Problem: What must be returned is the number of lines in the records holding the word "from", with no other text.

Data:
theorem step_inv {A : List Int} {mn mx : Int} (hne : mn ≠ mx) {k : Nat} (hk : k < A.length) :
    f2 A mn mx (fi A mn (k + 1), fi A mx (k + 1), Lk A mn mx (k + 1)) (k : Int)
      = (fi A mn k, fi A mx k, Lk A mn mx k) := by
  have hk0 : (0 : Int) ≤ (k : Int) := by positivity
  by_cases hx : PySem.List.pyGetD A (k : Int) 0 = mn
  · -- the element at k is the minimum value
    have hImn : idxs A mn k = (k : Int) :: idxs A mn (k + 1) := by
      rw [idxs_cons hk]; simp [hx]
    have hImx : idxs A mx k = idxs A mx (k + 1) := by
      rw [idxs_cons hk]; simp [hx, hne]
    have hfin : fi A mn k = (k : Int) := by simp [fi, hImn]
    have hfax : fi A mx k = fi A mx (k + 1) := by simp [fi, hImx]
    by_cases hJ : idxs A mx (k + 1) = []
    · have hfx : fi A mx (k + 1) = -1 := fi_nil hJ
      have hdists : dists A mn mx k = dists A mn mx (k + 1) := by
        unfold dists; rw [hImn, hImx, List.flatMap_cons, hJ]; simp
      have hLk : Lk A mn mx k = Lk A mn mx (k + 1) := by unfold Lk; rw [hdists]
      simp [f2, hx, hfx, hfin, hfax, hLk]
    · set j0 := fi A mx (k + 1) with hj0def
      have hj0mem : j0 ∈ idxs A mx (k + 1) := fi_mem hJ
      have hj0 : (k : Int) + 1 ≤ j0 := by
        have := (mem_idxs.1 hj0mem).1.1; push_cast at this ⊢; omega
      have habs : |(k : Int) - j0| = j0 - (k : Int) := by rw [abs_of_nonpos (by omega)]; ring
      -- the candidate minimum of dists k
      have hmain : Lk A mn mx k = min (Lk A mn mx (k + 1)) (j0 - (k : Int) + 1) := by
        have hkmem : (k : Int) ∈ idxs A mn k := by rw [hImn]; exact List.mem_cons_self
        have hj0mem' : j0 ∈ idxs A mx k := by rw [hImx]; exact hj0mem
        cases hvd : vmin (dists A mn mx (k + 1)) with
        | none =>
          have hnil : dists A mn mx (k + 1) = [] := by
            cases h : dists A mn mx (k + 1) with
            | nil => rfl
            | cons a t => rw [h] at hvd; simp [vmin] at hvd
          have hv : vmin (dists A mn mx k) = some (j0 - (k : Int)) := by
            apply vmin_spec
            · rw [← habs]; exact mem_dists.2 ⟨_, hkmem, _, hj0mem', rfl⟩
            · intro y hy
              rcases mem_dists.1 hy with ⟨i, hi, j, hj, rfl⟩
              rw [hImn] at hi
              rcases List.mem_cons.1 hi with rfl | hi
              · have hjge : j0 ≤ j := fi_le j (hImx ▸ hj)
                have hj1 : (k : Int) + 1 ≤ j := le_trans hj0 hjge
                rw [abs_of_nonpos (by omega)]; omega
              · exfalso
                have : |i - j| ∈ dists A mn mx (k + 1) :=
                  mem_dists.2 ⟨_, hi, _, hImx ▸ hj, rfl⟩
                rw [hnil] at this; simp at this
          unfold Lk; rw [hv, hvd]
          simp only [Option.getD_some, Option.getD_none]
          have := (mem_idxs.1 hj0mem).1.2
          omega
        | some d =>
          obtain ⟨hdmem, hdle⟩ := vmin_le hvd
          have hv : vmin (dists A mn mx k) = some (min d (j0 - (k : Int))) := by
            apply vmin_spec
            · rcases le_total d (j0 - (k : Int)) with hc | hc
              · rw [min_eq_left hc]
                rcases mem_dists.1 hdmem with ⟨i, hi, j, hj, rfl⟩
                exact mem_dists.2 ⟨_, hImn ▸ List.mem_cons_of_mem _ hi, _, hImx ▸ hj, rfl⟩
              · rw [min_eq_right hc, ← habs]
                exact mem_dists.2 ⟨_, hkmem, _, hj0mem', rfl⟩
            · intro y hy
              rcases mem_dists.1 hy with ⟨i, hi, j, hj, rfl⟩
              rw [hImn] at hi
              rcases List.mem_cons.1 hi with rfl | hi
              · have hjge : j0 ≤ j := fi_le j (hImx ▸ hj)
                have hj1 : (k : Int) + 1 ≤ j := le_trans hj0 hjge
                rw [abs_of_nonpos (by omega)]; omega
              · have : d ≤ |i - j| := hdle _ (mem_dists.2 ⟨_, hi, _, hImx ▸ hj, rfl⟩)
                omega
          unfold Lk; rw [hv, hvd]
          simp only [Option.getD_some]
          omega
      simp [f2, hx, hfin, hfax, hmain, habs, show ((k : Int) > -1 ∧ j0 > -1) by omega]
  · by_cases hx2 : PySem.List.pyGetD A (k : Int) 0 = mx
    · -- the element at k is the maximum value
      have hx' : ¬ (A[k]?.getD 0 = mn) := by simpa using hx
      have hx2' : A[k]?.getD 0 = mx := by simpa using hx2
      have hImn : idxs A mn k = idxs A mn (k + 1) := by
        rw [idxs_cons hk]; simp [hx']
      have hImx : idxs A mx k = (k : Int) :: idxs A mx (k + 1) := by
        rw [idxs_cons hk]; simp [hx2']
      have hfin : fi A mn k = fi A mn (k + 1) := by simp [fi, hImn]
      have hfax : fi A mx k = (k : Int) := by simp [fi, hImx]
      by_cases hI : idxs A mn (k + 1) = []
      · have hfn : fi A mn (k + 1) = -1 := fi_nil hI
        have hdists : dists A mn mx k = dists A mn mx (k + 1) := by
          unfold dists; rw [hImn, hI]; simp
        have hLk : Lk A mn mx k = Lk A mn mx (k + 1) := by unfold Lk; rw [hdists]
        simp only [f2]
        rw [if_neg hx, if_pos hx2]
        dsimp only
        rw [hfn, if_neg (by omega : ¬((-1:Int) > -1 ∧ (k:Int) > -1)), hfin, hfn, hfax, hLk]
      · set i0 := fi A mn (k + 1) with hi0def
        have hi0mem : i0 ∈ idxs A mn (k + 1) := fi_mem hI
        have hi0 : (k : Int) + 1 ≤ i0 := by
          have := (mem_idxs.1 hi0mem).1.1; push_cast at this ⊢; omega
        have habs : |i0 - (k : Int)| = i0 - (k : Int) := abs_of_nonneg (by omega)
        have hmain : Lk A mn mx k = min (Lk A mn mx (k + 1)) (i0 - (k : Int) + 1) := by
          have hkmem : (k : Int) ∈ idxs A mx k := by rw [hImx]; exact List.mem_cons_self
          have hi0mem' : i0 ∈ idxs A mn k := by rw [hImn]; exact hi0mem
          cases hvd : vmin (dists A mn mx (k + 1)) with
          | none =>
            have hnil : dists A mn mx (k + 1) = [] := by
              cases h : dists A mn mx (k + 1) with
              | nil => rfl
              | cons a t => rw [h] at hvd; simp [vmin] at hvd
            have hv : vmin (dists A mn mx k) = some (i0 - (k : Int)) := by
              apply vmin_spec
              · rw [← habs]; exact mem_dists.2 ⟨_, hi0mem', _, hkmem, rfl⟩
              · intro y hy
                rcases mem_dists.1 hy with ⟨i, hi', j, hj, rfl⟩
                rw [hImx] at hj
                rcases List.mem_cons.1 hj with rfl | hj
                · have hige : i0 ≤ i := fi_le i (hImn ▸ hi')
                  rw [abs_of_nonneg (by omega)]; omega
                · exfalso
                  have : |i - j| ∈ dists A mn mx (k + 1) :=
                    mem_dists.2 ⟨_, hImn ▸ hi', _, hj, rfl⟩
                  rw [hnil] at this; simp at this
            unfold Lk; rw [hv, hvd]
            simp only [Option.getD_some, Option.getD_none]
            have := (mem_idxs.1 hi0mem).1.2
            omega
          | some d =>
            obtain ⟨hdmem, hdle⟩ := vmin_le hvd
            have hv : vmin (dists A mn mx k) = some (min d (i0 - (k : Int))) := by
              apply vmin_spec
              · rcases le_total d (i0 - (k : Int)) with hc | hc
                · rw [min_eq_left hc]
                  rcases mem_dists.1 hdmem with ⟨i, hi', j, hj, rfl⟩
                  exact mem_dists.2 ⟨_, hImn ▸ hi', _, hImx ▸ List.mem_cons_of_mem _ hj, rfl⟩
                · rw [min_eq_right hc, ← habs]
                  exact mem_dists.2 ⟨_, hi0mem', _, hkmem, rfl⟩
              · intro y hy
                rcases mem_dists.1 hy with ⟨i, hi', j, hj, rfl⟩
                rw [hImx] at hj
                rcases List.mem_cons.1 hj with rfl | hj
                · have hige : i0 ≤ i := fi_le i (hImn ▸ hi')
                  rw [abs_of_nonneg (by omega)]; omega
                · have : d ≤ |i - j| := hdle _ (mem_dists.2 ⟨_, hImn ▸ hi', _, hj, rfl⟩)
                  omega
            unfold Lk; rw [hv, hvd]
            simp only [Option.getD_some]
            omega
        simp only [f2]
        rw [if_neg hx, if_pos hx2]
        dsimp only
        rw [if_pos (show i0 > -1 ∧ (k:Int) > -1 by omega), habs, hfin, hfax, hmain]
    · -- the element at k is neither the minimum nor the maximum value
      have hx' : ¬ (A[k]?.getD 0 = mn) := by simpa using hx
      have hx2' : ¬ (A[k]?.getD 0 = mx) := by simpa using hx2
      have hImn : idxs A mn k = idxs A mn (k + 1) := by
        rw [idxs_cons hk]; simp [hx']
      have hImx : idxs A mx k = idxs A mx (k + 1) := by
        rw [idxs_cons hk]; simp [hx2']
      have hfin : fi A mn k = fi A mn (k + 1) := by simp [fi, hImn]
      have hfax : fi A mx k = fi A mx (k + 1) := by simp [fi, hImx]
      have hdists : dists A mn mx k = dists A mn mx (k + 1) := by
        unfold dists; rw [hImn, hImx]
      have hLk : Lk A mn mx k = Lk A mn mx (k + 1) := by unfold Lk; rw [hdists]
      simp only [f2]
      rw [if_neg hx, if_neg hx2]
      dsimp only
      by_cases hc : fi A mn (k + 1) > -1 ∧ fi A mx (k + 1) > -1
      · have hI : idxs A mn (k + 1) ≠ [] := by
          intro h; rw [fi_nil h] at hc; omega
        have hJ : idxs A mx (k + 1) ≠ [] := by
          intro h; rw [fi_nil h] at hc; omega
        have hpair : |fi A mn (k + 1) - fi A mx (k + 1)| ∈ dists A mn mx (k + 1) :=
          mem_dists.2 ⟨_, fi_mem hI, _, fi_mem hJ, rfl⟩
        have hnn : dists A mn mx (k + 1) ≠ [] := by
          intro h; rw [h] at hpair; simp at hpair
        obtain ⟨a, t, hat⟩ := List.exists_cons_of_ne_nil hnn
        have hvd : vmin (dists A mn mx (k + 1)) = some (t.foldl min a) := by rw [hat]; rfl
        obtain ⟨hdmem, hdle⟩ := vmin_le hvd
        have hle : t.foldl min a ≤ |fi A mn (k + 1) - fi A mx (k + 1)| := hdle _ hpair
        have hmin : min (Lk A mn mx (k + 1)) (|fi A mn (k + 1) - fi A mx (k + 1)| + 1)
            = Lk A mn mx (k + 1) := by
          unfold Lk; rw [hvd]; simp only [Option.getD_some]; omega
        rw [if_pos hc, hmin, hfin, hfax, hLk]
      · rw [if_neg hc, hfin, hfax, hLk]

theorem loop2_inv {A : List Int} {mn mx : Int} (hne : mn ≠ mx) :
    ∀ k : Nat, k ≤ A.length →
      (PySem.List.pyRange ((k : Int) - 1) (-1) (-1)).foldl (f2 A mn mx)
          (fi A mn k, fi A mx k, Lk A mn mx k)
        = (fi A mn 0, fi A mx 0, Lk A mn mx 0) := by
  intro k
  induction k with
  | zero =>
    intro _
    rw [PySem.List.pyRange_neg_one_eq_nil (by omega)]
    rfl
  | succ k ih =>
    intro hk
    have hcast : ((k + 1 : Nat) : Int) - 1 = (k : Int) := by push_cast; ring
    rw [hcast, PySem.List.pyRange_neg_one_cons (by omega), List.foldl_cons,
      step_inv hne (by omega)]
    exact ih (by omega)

==

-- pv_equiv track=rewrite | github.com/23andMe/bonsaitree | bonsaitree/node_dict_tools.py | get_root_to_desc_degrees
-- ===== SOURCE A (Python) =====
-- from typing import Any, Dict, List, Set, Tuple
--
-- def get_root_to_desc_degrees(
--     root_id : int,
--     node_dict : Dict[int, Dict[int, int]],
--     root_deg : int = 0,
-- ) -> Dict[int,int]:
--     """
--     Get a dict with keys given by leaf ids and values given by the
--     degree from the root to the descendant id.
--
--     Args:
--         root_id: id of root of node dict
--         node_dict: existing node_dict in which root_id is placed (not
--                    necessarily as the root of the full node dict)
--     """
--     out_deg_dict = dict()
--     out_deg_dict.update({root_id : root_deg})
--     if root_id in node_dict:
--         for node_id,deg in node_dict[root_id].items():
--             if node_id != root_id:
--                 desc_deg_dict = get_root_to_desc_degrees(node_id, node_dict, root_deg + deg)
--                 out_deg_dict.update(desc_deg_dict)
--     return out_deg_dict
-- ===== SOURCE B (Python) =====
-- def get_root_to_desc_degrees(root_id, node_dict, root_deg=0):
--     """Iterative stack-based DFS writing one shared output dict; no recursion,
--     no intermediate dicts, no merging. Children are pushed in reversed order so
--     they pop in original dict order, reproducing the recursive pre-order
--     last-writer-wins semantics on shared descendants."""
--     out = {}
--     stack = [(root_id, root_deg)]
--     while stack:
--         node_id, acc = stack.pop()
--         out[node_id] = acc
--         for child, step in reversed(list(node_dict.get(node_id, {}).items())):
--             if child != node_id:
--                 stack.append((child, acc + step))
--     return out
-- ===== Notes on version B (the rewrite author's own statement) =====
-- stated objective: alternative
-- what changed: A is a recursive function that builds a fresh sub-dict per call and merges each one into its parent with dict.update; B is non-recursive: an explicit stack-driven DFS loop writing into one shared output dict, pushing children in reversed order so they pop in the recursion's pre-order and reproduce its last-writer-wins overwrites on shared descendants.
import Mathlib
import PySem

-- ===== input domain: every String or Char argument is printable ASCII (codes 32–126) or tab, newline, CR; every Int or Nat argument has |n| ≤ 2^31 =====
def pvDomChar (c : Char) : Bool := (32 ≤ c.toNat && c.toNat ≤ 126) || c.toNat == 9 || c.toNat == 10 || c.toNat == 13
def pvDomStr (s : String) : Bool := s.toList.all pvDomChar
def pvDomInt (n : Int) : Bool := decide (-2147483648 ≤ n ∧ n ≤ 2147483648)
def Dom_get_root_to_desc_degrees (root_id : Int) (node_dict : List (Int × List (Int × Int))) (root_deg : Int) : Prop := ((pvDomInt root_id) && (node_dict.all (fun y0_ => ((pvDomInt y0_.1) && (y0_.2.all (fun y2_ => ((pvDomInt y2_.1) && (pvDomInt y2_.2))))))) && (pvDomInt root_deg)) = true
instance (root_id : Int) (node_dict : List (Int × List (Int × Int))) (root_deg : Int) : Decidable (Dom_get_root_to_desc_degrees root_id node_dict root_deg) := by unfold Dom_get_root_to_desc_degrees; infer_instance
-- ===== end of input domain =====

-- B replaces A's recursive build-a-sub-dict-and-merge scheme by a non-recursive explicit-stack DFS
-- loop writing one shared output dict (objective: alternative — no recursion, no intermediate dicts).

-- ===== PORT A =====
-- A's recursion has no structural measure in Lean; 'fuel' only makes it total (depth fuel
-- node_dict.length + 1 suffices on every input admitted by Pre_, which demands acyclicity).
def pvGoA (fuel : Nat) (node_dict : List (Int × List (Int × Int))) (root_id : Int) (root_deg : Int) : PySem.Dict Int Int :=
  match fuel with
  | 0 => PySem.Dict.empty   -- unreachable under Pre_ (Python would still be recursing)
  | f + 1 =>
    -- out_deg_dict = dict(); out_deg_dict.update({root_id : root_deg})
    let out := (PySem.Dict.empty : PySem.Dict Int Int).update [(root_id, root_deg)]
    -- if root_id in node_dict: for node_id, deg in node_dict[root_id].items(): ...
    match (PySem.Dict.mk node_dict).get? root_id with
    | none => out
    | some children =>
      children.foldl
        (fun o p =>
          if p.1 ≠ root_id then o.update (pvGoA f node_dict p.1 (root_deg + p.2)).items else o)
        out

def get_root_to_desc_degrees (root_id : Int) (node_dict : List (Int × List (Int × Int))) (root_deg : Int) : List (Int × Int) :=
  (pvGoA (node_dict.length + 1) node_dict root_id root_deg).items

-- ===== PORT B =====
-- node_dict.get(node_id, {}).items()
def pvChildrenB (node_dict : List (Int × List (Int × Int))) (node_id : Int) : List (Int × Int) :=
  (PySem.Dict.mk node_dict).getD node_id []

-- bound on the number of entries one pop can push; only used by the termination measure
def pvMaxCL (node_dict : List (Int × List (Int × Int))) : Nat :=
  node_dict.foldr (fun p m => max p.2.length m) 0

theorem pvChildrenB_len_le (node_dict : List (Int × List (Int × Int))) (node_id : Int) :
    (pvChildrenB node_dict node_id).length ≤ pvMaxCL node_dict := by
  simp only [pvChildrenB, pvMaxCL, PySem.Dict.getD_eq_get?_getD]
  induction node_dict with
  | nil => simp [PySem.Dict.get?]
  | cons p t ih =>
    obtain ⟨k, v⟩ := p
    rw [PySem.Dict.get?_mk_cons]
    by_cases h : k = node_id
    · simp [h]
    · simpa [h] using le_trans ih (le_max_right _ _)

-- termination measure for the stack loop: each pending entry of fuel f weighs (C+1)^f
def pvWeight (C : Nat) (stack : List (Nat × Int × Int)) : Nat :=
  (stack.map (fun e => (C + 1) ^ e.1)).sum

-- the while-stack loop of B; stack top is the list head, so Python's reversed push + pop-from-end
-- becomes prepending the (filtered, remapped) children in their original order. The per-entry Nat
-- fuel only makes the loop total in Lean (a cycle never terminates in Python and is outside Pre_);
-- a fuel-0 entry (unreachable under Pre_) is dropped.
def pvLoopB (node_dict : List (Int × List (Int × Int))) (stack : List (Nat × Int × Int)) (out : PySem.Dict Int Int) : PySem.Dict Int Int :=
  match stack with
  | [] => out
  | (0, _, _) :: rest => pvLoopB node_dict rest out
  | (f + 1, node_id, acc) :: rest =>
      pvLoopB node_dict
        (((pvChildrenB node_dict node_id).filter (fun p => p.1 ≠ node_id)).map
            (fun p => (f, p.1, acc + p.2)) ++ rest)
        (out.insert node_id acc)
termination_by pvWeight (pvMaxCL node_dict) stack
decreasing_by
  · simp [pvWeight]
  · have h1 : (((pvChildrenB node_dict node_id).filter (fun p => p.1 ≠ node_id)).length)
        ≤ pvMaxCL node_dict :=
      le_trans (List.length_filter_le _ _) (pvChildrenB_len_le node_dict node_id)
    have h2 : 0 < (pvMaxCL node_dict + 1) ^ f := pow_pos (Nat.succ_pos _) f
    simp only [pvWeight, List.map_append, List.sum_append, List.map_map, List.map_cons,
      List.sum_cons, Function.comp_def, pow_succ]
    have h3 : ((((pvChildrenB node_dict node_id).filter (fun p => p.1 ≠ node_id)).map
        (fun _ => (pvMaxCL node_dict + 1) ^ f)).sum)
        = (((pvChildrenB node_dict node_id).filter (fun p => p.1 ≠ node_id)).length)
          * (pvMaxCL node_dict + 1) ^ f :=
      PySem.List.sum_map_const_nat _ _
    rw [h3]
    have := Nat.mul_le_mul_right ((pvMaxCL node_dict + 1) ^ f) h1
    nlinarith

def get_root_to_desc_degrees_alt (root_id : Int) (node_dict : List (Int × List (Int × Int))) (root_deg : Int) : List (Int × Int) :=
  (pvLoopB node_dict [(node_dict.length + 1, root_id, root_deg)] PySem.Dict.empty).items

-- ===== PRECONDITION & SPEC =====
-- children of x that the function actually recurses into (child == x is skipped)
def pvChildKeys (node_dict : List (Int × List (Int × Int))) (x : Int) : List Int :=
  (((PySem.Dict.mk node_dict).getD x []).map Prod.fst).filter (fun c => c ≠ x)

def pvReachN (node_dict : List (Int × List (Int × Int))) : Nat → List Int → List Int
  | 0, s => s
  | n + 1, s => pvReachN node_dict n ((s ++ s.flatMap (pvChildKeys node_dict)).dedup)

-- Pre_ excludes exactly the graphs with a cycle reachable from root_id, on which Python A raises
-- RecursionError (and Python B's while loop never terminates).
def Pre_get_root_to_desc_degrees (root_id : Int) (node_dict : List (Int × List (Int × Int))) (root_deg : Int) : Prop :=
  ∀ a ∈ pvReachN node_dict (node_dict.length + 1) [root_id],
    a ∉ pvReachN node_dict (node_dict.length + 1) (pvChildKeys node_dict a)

Solution: 4